Keep to one stretch of the data below, the lines from the one with "def pvFindBad : List Char → Option Char" up to and including the one with "instance (text : String) (out", and return that stretch exactly.

══ DATA SUPPLIED ══

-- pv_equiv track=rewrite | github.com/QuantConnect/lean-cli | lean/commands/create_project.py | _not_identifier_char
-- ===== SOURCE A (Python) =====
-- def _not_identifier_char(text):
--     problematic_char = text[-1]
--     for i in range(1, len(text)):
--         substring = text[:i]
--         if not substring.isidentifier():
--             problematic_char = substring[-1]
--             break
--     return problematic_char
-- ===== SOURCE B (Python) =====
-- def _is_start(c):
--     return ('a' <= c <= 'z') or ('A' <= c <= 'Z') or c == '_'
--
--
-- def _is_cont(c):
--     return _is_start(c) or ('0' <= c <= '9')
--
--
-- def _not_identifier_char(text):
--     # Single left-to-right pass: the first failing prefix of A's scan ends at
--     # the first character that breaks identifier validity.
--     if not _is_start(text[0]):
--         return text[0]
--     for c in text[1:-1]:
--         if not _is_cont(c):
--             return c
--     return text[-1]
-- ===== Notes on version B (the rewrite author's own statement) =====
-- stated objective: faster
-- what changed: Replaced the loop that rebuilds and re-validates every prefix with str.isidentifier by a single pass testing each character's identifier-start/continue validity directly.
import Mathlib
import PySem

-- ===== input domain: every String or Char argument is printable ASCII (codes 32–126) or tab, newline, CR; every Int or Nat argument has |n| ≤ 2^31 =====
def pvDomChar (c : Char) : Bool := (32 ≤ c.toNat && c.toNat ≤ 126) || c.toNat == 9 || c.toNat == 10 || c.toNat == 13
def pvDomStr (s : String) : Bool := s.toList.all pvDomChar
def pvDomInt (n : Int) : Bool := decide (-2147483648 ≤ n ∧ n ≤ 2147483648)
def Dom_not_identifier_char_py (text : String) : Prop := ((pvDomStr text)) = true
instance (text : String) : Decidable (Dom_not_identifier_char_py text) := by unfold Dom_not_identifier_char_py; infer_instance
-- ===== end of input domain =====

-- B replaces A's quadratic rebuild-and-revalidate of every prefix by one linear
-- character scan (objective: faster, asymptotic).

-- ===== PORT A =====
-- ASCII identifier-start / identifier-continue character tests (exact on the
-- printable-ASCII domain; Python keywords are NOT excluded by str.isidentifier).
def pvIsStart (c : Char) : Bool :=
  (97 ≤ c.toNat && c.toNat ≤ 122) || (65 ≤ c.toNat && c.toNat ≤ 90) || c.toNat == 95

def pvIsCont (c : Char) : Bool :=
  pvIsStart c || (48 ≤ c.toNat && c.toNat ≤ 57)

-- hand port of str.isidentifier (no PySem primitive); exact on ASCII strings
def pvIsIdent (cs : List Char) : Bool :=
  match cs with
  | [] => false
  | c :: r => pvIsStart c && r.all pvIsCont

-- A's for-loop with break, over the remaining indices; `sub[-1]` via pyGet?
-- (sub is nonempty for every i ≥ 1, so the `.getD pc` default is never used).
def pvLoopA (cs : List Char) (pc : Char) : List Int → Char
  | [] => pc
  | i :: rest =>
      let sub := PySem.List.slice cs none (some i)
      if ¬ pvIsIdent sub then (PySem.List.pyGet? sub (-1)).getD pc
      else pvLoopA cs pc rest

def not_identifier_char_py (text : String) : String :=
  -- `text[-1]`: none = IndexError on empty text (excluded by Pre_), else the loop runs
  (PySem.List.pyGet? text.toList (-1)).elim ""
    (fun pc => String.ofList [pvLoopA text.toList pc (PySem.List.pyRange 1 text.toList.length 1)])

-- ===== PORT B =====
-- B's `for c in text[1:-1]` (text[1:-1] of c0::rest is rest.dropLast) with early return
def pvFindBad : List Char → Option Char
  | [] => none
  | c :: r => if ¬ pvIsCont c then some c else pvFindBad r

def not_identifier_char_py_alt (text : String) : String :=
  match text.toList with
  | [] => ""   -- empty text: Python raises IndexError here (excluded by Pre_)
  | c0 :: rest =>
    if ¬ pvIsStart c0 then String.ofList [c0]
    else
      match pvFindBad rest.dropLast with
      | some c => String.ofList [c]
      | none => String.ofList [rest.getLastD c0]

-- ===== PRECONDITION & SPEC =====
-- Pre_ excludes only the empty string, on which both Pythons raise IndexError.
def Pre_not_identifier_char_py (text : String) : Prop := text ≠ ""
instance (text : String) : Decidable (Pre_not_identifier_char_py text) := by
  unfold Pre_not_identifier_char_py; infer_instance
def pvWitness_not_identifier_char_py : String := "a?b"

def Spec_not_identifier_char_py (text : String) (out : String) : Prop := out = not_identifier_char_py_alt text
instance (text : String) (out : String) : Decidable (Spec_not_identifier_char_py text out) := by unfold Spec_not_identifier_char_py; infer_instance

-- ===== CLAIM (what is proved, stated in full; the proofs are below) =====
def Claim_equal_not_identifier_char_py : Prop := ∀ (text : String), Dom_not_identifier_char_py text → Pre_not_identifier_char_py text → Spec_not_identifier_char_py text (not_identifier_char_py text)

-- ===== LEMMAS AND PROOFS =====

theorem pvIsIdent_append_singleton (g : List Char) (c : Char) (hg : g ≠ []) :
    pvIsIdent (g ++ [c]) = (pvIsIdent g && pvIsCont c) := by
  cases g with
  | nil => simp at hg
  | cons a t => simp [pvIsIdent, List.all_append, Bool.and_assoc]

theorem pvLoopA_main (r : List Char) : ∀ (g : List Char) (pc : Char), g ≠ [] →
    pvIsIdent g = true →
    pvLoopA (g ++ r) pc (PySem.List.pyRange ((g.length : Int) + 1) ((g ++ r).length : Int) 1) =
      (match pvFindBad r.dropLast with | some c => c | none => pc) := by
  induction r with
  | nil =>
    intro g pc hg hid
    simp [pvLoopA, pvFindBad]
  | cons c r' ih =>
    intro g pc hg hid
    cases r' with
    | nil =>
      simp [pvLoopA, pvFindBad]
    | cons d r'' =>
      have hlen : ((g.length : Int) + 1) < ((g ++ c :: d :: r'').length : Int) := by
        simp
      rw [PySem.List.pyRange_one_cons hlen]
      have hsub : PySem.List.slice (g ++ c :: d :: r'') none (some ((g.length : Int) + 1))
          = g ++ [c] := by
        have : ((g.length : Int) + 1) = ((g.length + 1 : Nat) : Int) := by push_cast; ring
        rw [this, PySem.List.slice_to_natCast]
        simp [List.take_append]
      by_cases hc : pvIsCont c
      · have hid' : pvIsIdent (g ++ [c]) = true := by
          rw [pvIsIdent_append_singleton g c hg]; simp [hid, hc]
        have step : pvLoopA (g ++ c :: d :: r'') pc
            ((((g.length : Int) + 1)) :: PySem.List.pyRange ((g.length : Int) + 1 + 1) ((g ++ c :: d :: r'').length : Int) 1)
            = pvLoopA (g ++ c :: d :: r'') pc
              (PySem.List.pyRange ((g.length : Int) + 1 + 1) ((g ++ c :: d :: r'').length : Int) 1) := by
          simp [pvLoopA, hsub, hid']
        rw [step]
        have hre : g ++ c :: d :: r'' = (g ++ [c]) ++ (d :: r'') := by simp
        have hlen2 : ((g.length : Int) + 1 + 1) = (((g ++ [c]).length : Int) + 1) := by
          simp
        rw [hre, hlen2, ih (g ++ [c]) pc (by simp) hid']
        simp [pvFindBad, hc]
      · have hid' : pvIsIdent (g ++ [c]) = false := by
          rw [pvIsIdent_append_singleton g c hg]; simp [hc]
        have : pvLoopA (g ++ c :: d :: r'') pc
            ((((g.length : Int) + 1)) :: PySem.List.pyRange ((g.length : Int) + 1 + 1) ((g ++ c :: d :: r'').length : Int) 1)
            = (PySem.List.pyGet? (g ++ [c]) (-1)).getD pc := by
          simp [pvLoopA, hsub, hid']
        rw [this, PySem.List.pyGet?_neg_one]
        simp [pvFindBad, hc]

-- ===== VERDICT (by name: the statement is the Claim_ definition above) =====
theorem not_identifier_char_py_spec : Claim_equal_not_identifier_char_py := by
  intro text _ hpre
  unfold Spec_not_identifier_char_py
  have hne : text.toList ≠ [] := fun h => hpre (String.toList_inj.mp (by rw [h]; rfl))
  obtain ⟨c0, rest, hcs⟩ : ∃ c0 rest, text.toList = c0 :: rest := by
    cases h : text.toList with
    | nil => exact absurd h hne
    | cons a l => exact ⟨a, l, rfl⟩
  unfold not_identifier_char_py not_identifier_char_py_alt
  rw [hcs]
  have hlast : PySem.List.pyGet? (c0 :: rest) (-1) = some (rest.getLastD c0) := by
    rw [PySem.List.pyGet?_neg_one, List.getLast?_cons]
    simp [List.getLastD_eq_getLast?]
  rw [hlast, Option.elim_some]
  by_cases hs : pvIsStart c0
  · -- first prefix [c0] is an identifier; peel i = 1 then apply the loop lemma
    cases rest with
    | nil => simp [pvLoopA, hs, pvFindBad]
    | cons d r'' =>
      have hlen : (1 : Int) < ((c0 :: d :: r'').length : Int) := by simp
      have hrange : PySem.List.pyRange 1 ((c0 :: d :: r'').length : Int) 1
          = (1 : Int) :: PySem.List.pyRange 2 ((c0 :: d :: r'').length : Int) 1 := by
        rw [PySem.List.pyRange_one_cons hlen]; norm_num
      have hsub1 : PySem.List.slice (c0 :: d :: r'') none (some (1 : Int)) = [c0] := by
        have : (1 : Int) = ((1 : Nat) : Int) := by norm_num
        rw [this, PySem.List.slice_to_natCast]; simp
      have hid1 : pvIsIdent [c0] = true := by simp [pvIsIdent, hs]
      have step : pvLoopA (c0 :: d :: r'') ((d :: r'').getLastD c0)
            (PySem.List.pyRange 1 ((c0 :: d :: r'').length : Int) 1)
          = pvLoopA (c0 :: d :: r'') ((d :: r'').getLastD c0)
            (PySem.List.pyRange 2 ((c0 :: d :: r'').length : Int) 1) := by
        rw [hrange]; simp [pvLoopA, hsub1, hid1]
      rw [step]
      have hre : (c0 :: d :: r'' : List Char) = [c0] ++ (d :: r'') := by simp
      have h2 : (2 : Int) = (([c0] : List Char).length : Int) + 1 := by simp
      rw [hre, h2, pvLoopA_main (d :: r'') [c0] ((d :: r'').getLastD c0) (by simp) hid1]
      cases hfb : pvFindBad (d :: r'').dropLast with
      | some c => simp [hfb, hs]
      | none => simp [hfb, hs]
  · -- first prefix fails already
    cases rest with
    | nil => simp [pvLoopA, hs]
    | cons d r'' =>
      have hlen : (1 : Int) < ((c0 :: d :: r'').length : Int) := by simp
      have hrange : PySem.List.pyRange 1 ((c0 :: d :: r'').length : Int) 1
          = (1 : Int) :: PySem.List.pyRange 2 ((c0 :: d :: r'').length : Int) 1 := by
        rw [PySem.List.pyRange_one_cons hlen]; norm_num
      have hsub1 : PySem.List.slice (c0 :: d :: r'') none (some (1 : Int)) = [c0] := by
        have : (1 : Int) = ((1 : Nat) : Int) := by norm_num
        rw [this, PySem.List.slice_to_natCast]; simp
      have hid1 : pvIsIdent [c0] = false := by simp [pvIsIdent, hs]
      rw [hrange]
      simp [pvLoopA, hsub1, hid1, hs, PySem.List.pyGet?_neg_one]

═══

*YOUR SOLUTION:*
def pvFindBad : List Char → Option Char
  | [] => none
  | c :: r => if ¬ pvIsCont c then some c else pvFindBad r

def not_identifier_char_py_alt (text : String) : String :=
  match text.toList with
  | [] => ""   -- empty text: Python raises IndexError here (excluded by Pre_)
  | c0 :: rest =>
    if ¬ pvIsStart c0 then String.ofList [c0]
    else
      match pvFindBad rest.dropLast with
      | some c => String.ofList [c]
      | none => String.ofList [rest.getLastD c0]

-- ===== PRECONDITION & SPEC =====
-- Pre_ excludes only the empty string, on which both Pythons raise IndexError.
def Pre_not_identifier_char_py (text : String) : Prop := text ≠ ""
instance (text : String) : Decidable (Pre_not_identifier_char_py text) := by
  unfold Pre_not_identifier_char_py; infer_instance
def pvWitness_not_identifier_char_py : String := "a?b"

def Spec_not_identifier_char_py (text : String) (out : String) : Prop := out = not_identifier_char_py_alt text
instance (text : String) (out : String) : Decidable (Spec_not_identifier_char_py text out) := by unfold Spec_not_identifier_char_py; infer_instance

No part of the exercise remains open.